Records from a data source
########################################

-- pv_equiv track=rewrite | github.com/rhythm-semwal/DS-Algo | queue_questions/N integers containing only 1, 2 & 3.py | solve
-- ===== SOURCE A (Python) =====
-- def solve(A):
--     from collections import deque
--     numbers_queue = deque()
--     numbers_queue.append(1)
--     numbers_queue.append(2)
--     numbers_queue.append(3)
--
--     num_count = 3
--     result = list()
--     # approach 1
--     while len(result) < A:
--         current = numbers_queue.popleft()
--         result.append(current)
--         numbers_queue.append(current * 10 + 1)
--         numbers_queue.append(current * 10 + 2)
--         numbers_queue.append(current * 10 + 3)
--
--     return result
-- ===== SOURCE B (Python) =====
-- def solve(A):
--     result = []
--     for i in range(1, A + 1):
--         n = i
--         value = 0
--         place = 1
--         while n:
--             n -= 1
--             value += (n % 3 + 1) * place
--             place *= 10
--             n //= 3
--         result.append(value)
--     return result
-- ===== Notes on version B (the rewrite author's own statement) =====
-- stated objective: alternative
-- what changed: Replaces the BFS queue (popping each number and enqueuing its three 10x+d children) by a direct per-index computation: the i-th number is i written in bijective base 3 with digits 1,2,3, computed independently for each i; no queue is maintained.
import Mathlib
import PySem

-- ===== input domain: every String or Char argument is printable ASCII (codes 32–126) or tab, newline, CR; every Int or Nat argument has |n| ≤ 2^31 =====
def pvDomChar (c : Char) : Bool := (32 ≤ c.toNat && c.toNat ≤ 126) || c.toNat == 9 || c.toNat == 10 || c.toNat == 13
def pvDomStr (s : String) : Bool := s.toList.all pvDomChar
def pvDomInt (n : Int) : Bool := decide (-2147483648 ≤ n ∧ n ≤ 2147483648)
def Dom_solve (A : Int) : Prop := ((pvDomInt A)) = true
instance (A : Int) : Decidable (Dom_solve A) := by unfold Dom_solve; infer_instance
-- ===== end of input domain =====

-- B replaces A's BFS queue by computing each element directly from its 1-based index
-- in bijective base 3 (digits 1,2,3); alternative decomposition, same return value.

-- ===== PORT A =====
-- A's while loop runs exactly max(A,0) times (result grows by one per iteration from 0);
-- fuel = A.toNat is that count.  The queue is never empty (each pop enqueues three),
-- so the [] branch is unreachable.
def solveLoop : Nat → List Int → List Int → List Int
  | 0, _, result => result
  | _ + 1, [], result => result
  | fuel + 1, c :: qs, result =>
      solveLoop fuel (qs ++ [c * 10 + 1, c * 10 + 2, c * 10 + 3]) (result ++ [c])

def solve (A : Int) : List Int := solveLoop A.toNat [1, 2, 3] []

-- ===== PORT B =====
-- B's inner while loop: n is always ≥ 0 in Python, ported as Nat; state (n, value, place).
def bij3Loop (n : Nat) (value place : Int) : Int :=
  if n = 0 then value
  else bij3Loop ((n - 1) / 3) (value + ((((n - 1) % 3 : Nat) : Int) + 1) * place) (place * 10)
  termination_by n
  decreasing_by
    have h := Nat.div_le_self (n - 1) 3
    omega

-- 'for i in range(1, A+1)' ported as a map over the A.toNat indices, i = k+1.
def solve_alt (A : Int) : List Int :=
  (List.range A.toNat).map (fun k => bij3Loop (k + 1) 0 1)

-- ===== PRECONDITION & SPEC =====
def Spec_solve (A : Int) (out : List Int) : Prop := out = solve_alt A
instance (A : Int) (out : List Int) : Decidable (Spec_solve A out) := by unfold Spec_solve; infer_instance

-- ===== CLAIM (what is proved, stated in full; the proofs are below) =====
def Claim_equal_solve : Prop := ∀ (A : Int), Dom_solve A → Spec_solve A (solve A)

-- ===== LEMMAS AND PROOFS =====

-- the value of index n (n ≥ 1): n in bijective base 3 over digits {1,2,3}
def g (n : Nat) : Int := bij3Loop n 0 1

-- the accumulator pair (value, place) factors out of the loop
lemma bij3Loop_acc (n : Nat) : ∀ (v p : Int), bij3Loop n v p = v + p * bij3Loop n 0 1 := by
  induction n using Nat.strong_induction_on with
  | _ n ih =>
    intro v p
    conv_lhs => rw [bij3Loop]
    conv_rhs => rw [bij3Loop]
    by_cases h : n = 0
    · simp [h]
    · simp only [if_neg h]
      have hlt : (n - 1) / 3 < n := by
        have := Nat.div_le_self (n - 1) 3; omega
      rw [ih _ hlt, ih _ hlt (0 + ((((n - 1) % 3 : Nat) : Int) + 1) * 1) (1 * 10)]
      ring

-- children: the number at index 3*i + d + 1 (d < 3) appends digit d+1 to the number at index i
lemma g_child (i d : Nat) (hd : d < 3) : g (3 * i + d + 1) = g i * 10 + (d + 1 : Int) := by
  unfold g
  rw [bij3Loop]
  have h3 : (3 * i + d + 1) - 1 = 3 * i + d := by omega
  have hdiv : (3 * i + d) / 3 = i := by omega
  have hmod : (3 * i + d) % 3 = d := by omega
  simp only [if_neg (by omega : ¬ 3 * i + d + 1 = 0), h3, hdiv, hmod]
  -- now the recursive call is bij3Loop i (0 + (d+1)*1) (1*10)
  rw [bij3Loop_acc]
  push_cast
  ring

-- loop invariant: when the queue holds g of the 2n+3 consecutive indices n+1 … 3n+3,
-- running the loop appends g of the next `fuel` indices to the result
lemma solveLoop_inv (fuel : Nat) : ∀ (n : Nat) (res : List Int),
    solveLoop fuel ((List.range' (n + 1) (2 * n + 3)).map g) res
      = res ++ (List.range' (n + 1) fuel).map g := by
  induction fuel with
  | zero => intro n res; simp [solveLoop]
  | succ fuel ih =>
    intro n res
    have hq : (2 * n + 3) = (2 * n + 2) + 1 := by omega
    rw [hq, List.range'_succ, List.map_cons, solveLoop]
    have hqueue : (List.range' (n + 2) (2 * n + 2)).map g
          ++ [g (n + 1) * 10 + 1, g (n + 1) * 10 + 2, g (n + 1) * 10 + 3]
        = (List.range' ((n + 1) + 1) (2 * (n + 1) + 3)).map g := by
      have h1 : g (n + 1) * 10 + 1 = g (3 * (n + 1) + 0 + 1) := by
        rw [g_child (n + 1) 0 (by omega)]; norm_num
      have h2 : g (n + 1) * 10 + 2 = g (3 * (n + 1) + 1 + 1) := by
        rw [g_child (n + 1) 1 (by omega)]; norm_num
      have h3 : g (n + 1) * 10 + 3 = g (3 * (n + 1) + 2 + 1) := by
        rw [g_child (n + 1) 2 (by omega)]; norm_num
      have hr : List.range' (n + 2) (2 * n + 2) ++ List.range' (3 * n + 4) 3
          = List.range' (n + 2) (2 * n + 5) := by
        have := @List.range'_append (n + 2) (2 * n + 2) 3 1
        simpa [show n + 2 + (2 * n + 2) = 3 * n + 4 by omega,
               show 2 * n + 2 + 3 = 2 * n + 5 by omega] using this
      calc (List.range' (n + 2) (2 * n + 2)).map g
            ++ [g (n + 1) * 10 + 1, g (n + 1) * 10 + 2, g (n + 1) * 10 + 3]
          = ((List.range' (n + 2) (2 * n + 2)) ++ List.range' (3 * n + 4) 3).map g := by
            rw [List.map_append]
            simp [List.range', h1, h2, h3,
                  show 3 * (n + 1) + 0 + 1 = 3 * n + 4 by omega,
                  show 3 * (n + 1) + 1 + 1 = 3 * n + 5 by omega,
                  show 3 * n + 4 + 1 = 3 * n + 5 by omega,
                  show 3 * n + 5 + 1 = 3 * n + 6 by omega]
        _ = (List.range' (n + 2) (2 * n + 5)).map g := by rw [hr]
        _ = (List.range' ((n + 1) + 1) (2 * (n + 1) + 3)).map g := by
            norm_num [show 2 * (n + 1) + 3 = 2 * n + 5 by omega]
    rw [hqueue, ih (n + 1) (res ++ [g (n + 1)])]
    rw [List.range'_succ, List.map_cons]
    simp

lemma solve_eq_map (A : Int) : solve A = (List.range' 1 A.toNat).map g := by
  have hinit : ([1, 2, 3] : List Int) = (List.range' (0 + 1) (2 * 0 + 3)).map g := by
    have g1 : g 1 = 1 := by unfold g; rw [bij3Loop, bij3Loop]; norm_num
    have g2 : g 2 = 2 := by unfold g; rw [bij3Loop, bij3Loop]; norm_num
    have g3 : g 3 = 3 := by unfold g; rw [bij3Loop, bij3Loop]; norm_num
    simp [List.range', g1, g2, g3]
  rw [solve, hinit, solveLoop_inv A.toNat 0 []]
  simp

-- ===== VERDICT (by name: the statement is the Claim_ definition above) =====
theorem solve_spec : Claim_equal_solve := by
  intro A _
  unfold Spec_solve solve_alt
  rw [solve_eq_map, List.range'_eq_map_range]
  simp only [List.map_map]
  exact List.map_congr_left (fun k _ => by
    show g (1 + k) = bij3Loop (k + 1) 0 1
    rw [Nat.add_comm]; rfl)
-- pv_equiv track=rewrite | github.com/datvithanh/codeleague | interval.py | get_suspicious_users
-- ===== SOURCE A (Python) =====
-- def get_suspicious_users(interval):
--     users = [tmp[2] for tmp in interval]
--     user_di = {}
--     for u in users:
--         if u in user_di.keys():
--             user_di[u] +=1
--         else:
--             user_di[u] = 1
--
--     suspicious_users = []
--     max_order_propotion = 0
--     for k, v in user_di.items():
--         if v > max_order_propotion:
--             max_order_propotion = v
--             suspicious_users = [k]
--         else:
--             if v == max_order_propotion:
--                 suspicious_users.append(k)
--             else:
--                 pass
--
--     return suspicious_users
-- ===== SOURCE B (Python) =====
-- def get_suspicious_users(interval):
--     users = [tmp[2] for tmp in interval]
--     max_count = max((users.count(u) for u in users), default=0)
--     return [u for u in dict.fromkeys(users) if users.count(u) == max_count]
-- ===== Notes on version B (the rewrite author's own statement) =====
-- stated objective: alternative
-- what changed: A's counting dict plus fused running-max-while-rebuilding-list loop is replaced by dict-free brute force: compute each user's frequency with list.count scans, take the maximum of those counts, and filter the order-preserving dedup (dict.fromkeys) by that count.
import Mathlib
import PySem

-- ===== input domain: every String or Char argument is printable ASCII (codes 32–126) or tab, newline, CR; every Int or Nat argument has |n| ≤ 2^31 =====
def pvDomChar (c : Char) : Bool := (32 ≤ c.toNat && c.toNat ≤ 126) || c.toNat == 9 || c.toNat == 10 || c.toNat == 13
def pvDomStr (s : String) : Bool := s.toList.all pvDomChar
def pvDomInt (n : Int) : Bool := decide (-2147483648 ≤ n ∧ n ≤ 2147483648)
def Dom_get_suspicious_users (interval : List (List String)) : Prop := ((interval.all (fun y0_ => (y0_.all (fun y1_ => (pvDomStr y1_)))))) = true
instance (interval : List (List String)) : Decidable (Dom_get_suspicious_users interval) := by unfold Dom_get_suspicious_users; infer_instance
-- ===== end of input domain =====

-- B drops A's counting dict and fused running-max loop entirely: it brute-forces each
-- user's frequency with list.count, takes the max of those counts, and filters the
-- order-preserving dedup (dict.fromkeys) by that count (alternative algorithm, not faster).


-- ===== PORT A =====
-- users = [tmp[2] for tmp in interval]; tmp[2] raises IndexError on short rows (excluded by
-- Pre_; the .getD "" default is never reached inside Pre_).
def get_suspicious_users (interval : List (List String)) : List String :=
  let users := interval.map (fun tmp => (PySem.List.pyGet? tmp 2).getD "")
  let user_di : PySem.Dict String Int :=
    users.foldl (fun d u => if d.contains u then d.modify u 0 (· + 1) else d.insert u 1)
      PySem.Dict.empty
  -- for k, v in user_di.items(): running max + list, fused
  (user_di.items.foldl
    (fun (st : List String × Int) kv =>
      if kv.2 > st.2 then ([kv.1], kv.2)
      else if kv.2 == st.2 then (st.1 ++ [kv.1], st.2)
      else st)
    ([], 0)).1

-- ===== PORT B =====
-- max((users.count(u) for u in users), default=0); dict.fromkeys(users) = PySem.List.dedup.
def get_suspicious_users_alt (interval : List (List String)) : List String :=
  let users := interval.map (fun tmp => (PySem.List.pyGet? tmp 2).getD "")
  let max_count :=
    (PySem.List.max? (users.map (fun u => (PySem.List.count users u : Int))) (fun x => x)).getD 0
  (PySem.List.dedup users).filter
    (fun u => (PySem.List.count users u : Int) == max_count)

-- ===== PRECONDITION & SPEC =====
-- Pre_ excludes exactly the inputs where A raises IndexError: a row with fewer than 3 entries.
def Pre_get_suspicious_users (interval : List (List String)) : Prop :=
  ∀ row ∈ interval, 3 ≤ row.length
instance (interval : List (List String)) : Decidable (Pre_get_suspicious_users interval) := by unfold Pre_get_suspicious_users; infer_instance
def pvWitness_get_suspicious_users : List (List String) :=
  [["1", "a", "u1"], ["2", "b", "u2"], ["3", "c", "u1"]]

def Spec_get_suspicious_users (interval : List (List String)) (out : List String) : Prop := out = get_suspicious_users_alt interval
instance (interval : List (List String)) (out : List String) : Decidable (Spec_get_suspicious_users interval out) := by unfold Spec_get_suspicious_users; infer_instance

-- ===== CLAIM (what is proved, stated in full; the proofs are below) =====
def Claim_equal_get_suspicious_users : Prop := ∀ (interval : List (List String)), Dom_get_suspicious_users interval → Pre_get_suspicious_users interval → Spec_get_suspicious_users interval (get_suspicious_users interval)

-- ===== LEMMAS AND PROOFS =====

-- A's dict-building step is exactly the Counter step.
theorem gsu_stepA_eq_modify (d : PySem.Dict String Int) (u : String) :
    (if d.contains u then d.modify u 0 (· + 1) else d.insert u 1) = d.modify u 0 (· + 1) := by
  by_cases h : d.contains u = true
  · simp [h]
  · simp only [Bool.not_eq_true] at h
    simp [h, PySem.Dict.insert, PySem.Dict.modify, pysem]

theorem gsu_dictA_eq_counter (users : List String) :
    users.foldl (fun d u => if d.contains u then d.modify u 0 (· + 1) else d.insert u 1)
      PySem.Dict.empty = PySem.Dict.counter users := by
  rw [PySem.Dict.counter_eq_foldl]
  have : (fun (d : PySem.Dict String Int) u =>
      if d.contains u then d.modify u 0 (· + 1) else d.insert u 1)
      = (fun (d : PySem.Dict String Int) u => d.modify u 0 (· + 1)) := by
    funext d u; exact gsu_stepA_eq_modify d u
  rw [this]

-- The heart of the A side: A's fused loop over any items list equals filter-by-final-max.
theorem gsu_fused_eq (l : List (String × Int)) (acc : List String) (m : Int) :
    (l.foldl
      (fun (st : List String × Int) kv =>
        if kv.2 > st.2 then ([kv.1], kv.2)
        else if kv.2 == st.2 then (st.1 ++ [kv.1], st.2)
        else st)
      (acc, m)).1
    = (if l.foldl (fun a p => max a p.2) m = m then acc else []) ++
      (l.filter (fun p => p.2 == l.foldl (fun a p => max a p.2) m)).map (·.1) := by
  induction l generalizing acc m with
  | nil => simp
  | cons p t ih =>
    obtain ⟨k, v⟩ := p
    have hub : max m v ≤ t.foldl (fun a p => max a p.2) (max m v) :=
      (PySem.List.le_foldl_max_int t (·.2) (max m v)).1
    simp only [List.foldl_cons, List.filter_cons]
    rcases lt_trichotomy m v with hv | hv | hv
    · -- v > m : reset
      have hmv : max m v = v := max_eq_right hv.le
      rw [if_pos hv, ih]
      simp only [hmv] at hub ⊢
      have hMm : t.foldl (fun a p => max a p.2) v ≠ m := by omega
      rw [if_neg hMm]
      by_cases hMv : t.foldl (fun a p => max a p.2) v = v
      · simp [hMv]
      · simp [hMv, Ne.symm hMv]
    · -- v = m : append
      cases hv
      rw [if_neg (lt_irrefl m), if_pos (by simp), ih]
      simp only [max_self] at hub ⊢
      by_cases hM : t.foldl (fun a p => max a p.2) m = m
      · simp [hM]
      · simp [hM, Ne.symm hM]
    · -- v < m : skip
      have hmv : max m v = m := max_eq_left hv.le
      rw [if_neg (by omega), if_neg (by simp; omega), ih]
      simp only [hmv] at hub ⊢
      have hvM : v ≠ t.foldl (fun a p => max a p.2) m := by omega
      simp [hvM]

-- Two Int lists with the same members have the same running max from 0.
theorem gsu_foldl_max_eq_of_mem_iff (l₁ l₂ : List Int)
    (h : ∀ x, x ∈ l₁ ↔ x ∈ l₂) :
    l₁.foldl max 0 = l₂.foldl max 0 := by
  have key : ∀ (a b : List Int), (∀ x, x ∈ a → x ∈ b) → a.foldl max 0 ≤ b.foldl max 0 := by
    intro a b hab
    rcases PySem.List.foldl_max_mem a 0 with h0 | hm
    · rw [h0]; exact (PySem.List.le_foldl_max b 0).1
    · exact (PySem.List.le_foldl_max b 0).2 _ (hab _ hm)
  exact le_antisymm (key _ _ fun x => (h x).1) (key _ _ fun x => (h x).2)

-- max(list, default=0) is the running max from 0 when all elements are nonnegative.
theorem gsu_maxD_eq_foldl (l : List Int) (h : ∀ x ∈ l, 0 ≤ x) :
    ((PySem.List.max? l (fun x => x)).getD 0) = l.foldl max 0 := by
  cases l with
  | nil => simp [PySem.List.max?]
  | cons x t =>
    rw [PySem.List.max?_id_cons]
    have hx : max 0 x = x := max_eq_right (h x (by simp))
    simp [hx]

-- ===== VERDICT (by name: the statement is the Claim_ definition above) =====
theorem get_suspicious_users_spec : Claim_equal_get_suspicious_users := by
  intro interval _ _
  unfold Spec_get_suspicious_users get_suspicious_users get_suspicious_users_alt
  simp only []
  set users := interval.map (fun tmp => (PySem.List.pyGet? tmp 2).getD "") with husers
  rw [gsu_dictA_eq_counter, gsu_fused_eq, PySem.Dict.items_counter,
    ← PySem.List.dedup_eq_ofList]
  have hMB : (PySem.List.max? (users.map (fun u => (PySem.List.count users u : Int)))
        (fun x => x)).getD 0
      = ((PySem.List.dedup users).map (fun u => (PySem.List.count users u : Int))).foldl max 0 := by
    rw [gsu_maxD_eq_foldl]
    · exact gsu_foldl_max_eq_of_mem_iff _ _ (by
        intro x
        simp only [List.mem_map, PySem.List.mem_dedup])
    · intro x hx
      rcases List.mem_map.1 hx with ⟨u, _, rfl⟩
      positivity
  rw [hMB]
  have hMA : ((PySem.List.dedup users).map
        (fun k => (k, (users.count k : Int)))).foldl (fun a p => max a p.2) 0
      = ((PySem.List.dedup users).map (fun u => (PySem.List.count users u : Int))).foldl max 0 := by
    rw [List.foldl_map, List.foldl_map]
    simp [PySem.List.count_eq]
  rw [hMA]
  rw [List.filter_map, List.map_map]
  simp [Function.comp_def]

########################################

**Assignment:** Select and copy each line from the data that includes the word "digits".

**Answer box:**
-- what changed: Replaces the BFS queue (popping each number and enqueuing its three 10x+d children) by a direct per-index computation: the i-th number is i written in bijective base 3 with digits 1,2,3, computed independently for each i; no queue is maintained.
-- in bijective base 3 (digits 1,2,3); alternative decomposition, same return value.
-- the value of index n (n ≥ 1): n in bijective base 3 over digits {1,2,3}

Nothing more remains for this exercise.